Abstract

HIV infection is associated with an atherogenic lipoprotein profile, and ritonavir-boosted protease inhibitors exacerbate this phenotype. We evaluated the effect of 45 days of rosuvastatin versus pravastatin on the low-density lipoprotein (LDL) size and the distribution of LDL subfractions in HIV-1 patients receiving boosted protease inhibitors with elevated LDL levels. Substudy of the randomized double-blind multicentre ANRS 126 VIHstatine trial. Twenty clinical centres in France. HIV-infected patients receiving boosted protease inhibitors with dyslipidaemia (LDL cholesterol > 4.1 mmol/l and triglycerides < 8.8 mmol/l). Rosuvastatin 10 mg/day (n = 39) or pravastatin 40 mg/day (n = 37) for 45 days.
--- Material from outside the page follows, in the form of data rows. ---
-- pv_equiv track=rewrite | github.com/pypi-data/pypi-mirror-379 | packages/prompt-chorus/prompt_chorus-0.1.2.tar.gz/prompt_chorus-0.1.2/src/prompt_chorus/utils/prompt_extraction.py | _extract_openai_prompt
-- ===== SOURCE A (Python) =====
-- def _extract_openai_prompt(kwargs):
--     """Extract meaningful prompt parts from OpenAI API call"""
--     messages = kwargs.get('messages', [])
--
--     system_prompt = None
--     user_prompt = None
--     conversation_history = []
--
--     for message in messages:
--         role = message.get('role')
--         content = message.get('content', '')
--
--         if role == 'system':
--             system_prompt = content
--         elif role == 'user':
--             user_prompt = content  # Take the last user message
--         elif role == 'assistant':
--             conversation_history.append(content)
--
--     return {
--         'messages': messages,
--         'system_prompt': system_prompt,
--         'user_prompt': user_prompt,
--         'conversation_history': conversation_history
--     }
-- ===== SOURCE B (Python) =====
-- def _extract_openai_prompt(kwargs):
--     """Extract meaningful prompt parts from OpenAI API call"""
--     messages = kwargs.get('messages', [])
--     return {
--         'messages': messages,
--         'system_prompt': next((m.get('content', '') for m in reversed(messages)
--                                if m.get('role') == 'system'), None),
--         'user_prompt': next((m.get('content', '') for m in reversed(messages)
--                              if m.get('role') == 'user'), None),
--         'conversation_history': [m.get('content', '') for m in messages
--                                  if m.get('role') == 'assistant'],
--     }
-- ===== Notes on version B (the rewrite author's own statement) =====
-- stated objective: idiomatic
-- what changed: The single mutating dispatch loop is replaced by three independent declarative passes: last-match searches over reversed(messages) for the system and user prompts and one filtered comprehension for the assistant history, with no loop state at all.
import Mathlib
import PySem

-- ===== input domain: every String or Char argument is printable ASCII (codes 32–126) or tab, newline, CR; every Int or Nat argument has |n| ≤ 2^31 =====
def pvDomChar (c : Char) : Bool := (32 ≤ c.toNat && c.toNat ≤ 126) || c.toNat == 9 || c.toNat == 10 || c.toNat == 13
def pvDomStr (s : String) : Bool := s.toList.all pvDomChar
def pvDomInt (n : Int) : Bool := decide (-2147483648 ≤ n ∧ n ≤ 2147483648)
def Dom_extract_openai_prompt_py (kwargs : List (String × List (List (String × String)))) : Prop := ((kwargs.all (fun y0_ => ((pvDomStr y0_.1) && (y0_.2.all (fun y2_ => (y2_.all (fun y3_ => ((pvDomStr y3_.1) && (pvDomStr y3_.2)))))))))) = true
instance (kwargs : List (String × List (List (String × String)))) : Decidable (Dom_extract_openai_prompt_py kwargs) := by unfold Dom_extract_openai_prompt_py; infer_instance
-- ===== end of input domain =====

-- B replaces A's single mutating dispatch loop by three independent declarative passes
-- (reversed last-match searches for system/user, a filtered pass for the history); same values.
-- Rendering note: the Python dict holds bare strings for 'system_prompt', 'user_prompt' and the
-- 'conversation_history' elements, which the declared return type
-- List (String × Option (List (List (String × String)))) cannot hold directly; BOTH ports render
-- each such content string c injectively as the singleton dict [("content", c)] (a prompt string
-- becomes some [[("content", c)]]); everything else is exact.

-- Python d.get(k[, default]): first binding wins
def pvGet? {β : Type} (d : List (String × β)) (k : String) : Option β :=
  (d.find? (fun p => p.1 == k)).map Prod.snd

def pvRole (m : List (String × String)) : Option String := pvGet? m "role"
def pvContent (m : List (String × String)) : String := (pvGet? m "content").getD ""
-- the injective rendering of a bare content string into the declared value type
def pvWrap (c : String) : List (String × String) := [("content", c)]

-- ===== PORT A =====
-- the loop body of A: one state triple (system_prompt, user_prompt, conversation_history)
def pvStepA (st : Option String × Option String × List String) (m : List (String × String)) :
    Option String × Option String × List String :=
  let role := pvRole m
  let content := pvContent m
  if role == some "system" then (some content, st.2.1, st.2.2)
  else if role == some "user" then (st.1, some content, st.2.2)
  else if role == some "assistant" then (st.1, st.2.1, st.2.2 ++ [content])
  else st

def extract_openai_prompt_py (kwargs : List (String × List (List (String × String)))) :
    List (String × Option (List (List (String × String)))) :=
  let messages := (pvGet? kwargs "messages").getD []
  let st := messages.foldl pvStepA (none, none, [])
  [("messages", some messages),
   ("system_prompt", st.1.map (fun c => [pvWrap c])),
   ("user_prompt", st.2.1.map (fun c => [pvWrap c])),
   ("conversation_history", some (st.2.2.map pvWrap))]

-- ===== PORT B =====
def extract_openai_prompt_py_alt (kwargs : List (String × List (List (String × String)))) :
    List (String × Option (List (List (String × String)))) :=
  let messages := (pvGet? kwargs "messages").getD []
  let sys := (messages.reverse.find? (fun m => pvRole m == some "system")).map pvContent
  let usr := (messages.reverse.find? (fun m => pvRole m == some "user")).map pvContent
  let hist := (messages.filter (fun m => pvRole m == some "assistant")).map pvContent
  [("messages", some messages),
   ("system_prompt", sys.map (fun c => [pvWrap c])),
   ("user_prompt", usr.map (fun c => [pvWrap c])),
   ("conversation_history", some (hist.map pvWrap))]

-- ===== PRECONDITION & SPEC =====
def Spec_extract_openai_prompt_py (kwargs : List (String × List (List (String × String)))) (out : List (String × Option (List (List (String × String))))) : Prop := out = extract_openai_prompt_py_alt kwargs
instance (kwargs : List (String × List (List (String × String)))) (out : List (String × Option (List (List (String × String))))) : Decidable (Spec_extract_openai_prompt_py kwargs out) := by unfold Spec_extract_openai_prompt_py; infer_instance

-- ===== CLAIM =====
def Claim_equal_extract_openai_prompt_py : Prop := ∀ (kwargs : List (String × List (List (String × String)))), Dom_extract_openai_prompt_py kwargs → Spec_extract_openai_prompt_py kwargs (extract_openai_prompt_py kwargs)

-- ===== LEMMAS AND PROOFS =====

-- A's last-overwrite of system_prompt is B's first match over the reversed list.
theorem foldA_sys (ms : List (List (String × String)))
    (st : Option String × Option String × List String) :
    (ms.foldl pvStepA st).1 =
      ((ms.reverse.find? (fun m => pvRole m == some "system")).map pvContent).or st.1 := by
  induction ms generalizing st with
  | nil => simp
  | cons m ms ih =>
    simp only [List.foldl_cons, ih, List.reverse_cons, List.find?_append]
    cases hf : ms.reverse.find? (fun m => pvRole m == some "system") with
    | some m' => simp
    | none =>
      simp only [Option.map_none, Option.none_or, List.find?_cons, List.find?_nil]
      unfold pvStepA
      by_cases h1 : pvRole m == some "system"
      · simp [h1]
      · by_cases h2 : pvRole m == some "user" <;> by_cases h3 : pvRole m == some "assistant" <;>
          simp [h1, h2, h3]

-- likewise for user_prompt.
theorem foldA_usr (ms : List (List (String × String)))
    (st : Option String × Option String × List String) :
    (ms.foldl pvStepA st).2.1 =
      ((ms.reverse.find? (fun m => pvRole m == some "user")).map pvContent).or st.2.1 := by
  induction ms generalizing st with
  | nil => simp
  | cons m ms ih =>
    simp only [List.foldl_cons, ih, List.reverse_cons, List.find?_append]
    cases hf : ms.reverse.find? (fun m => pvRole m == some "user") with
    | some m' => simp
    | none =>
      simp only [Option.map_none, Option.none_or, List.find?_cons, List.find?_nil]
      unfold pvStepA
      by_cases h1 : pvRole m == some "system"
      · have : ¬ (pvRole m == some "user") = true := by
          simp only [beq_iff_eq] at h1 ⊢; simp [h1]
        simp [h1, this]
      · by_cases h2 : pvRole m == some "user" <;> by_cases h3 : pvRole m == some "assistant" <;>
          simp [h1, h2, h3]

-- A's appended history is B's filtered forward pass.
theorem foldA_hist (ms : List (List (String × String)))
    (st : Option String × Option String × List String) :
    (ms.foldl pvStepA st).2.2 =
      st.2.2 ++ (ms.filter (fun m => pvRole m == some "assistant")).map pvContent := by
  induction ms generalizing st with
  | nil => simp
  | cons m ms ih =>
    simp only [List.foldl_cons, ih, List.filter_cons]
    unfold pvStepA
    by_cases h1 : pvRole m == some "system"
    · have : ¬ (pvRole m == some "assistant") = true := by
        simp only [beq_iff_eq] at h1 ⊢; simp [h1]
      simp [h1, this]
    · by_cases h2 : pvRole m == some "user"
      · have : ¬ (pvRole m == some "assistant") = true := by
          simp only [beq_iff_eq] at h2 ⊢; simp [h2]
        simp [h1, h2, this]
      · by_cases h3 : pvRole m == some "assistant" <;> simp [h1, h2, h3]

-- the ports agree on EVERY input.
theorem ports_eq (kwargs : List (String × List (List (String × String)))) :
    extract_openai_prompt_py kwargs = extract_openai_prompt_py_alt kwargs := by
  unfold extract_openai_prompt_py extract_openai_prompt_py_alt
  simp only [foldA_sys, foldA_usr, foldA_hist, Option.or_none, List.nil_append]

-- ===== VERDICT =====
theorem extract_openai_prompt_py_spec : Claim_equal_extract_openai_prompt_py := by
  intro kwargs _
  unfold Spec_extract_openai_prompt_py
  exact ports_eq kwargs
LDL size and distribution of LDL subfractions blindly assessed by gradient gel electrophoresis at baseline and at day 45. Rosuvastatin was more effective than pravastatin in increasing the diameter of the LDL peak. The LDL diameter change was 0.33 ± 0.59 nm in the rosuvastatin group versus -0.01 ± 0.52 nm in the pravastatin group (P = 0.021). Rosuvastatin was also more effective in increasing significantly the percentage of large LDL (LDL1, P = 0.038; LDL2, P = 0.031) and in decreasing the percentage of small LDL (LDL3, P = 0.009). Rosuvastatin was more effective than pravastatin in normalizing LDL size and LDL subfraction distributions, leading to a less atherogenic phenotype.